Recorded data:
lemma pvStepI (cs : List Char) (d : PySem.Dict (Int × Int) (List (List Char))) (L : Int)
    (hL3 : 3 ≤ L) (hLn : L ≤ (cs.length : Int)) (hodd : L % 2 = 1)
    (hI : pvInv cs d (L - 2)) :
    pvInv cs (pvBodyL cs d L) L := by
  obtain ⟨hI1, hI2⟩ := hI
  have hm : (cs.length : Int) - L + 1 = ((((cs.length : Int) - L + 1).toNat : Nat) : Int) := by
    omega
  set m : Nat := ((cs.length : Int) - L + 1).toNat with hmdef
  unfold pvBodyL
  rw [hm, PySem.List.pyRange_zero_natCast, List.foldl_map]
  have key : ∀ j : Nat, j ≤ m →
      (∀ i ℓ : Int, ℓ ≠ L →
        ((List.range j).foldl (fun d (k : Nat) => pvBodyI cs L d (k : Int)) d).getD (i, ℓ) []
          = d.getD (i, ℓ) []) ∧
      (∀ i : Int, 0 ≤ i → i < (j : Int) →
        ((List.range j).foldl (fun d (k : Nat) => pvBodyI cs L d (k : Int)) d).getD (i, L) []
          = pvAGo cs.length ((cs.drop i.toNat).take L.toNat)) := by
    intro j
    induction j with
    | zero => exact fun _ => ⟨fun i ℓ _ => rfl, fun i _ h => by omega⟩
    | succ j ihj =>
      intro hjm
      obtain ⟨ih1, ih2⟩ := ihj (by omega)
      rw [List.range_succ, List.foldl_append]
      simp only [List.foldl_cons, List.foldl_nil]
      set dj := (List.range j).foldl (fun d (k : Nat) => pvBodyI cs L d (k : Int)) d with hdj
      have hcur : pvCombineB cs dj L (j : Int)
          = pvAGo cs.length ((cs.drop (j : Int).toNat).take L.toNat) := by
        rw [pvCombineB_congr cs dj d L (j : Int) (fun i' ℓ h => ih1 i' ℓ h)]
        exact pvCombine cs d (j : Int) L hI1 (by positivity) hL3 hodd (by omega)
      constructor
      · intro i ℓ hne
        unfold pvBodyI
        rw [PySem.Dict.getD_insert]
        rw [if_neg (by simp [Prod.ext_iff]; intro _ h; exact absurd h hne), ih1 i ℓ hne]
      · intro i hi0 hij
        unfold pvBodyI
        rw [PySem.Dict.getD_insert]
        by_cases hij' : i = (j : Int)
        · subst hij'
          rw [if_pos (by simp), hcur]
        · rw [if_neg (by simp [Prod.ext_iff]; intro h; exact absurd h hij'), ih2 i hi0 (by omega)]
  obtain ⟨k1, k2⟩ := key m le_rfl
  constructor
  · intro i ℓ hi0 hℓ1 hℓM hℓodd hsum
    by_cases hℓL : ℓ = L
    · subst hℓL
      rw [k2 i hi0 (by omega)]
    · have : ℓ ≤ L - 2 := by omega
      rw [k1 i ℓ hℓL, hI1 i ℓ hi0 hℓ1 this hℓodd hsum]
  · intro i ℓ hev
    rw [k1 i ℓ (by omega), hI2 i ℓ hev]

lemma pvLoopL (cs : List Char) (d : PySem.Dict (Int × Int) (List (List Char)))
    (hI : pvInv cs d 1) :
    ∃ M : Int, ((cs.length : Int) % 2 = 1 → (cs.length : Int) ≤ M) ∧
      pvInv cs ((PySem.List.pyRange 3 ((cs.length : Int) + 1) 2).foldl (pvBodyL cs) d) M := by
  set n : Int := (cs.length : Int) with hn
  rw [PySem.List.pyRange_of_pos 3 (n + 1) (by norm_num)]
  set C : Nat := if 3 < n + 1 then ((n + 1 - 3 + 2 - 1) / 2).toNat else 0 with hC
  rw [List.foldl_map]
  have aux : ∀ j : Nat, j ≤ C →
      pvInv cs ((List.range j).foldl (fun d (k : Nat) => pvBodyL cs d (3 + 2 * (k : Int))) d)
        (2 * (j : Int) + 1) := by
    intro j
    induction j with
    | zero => exact fun _ => hI
    | succ j ihj =>
      intro hjC
      rw [List.range_succ, List.foldl_append]
      simp only [List.foldl_cons, List.foldl_nil]
      have hCpos : 0 < C := by omega
      have h3n : 3 < n + 1 := by
        by_contra h
        rw [hC] at hCpos; rw [if_neg h] at hCpos; omega
      have hCval : (C : Int) = (n - 1) / 2 := by
        rw [hC, if_pos h3n]
        have : (0:Int) ≤ (n + 1 - 3 + 2 - 1) / 2 := Int.ediv_nonneg (by omega) (by norm_num)
        omega
      have hLn : 3 + 2 * (j : Int) ≤ n := by omega
      set dj := (List.range j).foldl (fun d (k : Nat) => pvBodyL cs d (3 + 2 * (k : Int))) d with hdj
      have hprev : pvInv cs dj (3 + 2 * (j : Int) - 2) := by
        have harg : 3 + 2 * (j : Int) - 2 = 2 * (j : Int) + 1 := by ring
        rw [harg]
        exact ihj (by omega)
      have hstep := pvStepI cs dj (3 + 2 * (j : Int)) (by omega) hLn (by omega) hprev
      have harg2 : (2 * (((j + 1) : Nat) : Int) + 1) = 3 + 2 * (j : Int) := by push_cast; ring
      rw [harg2]
      exact hstep
  refine ⟨2 * (C : Int) + 1, ?_, aux C le_rfl⟩
  intro hodd
  by_cases h3n : 3 < n + 1
  · have : (C : Int) = (n - 1) / 2 := by
      rw [hC, if_pos h3n]
      have : (0:Int) ≤ (n + 1 - 3 + 2 - 1) / 2 := Int.ediv_nonneg (by omega) (by norm_num)
      omega
    omega
  · have : C = 0 := by rw [hC, if_neg h3n]
    have hn2 : n ≤ 2 := by omega
    omega

lemma pv_ports_agree : ∀ s : String, allbinarytrees s = allbinarytrees_alt s := by
  intro s
  simp only [allbinarytrees, allbinarytrees_alt]
  set cs := s.toList with hcs
  obtain ⟨M, hM, hInv⟩ := pvLoopL cs _ (pv_inv_d1 cs)
  congr 1
  by_cases hpar : cs.length % 2 = 1
  · rw [hInv.1 0 (cs.length : Int) le_rfl (by omega) (by omega) (by omega) (by omega)]
    simp
  · rw [hInv.2 0 (cs.length : Int) (by omega)]
    exact pvAGo_even cs.length cs cs.length le_rfl le_rfl (by omega)

-- ===== VERDICT (by name: the statement is the Claim_ definition above) =====
theorem allbinarytrees_spec : Claim_equal_allbinarytrees := by
  intro s _
  unfold Spec_allbinarytrees
  exact pv_ports_agree s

INSTRUCTIONS TO FOLLOW ::
Starting at the line that contains "set C : Nat" and stopping after the line that contains "pvInv cs ((List.range", write out every line exactly as it appears above, and no other line.

ANSWER TO THIS PROBLEM ::
  set C : Nat := if 3 < n + 1 then ((n + 1 - 3 + 2 - 1) / 2).toNat else 0 with hC
  rw [List.foldl_map]
  have aux : ∀ j : Nat, j ≤ C →
      pvInv cs ((List.range j).foldl (fun d (k : Nat) => pvBodyL cs d (3 + 2 * (k : Int))) d)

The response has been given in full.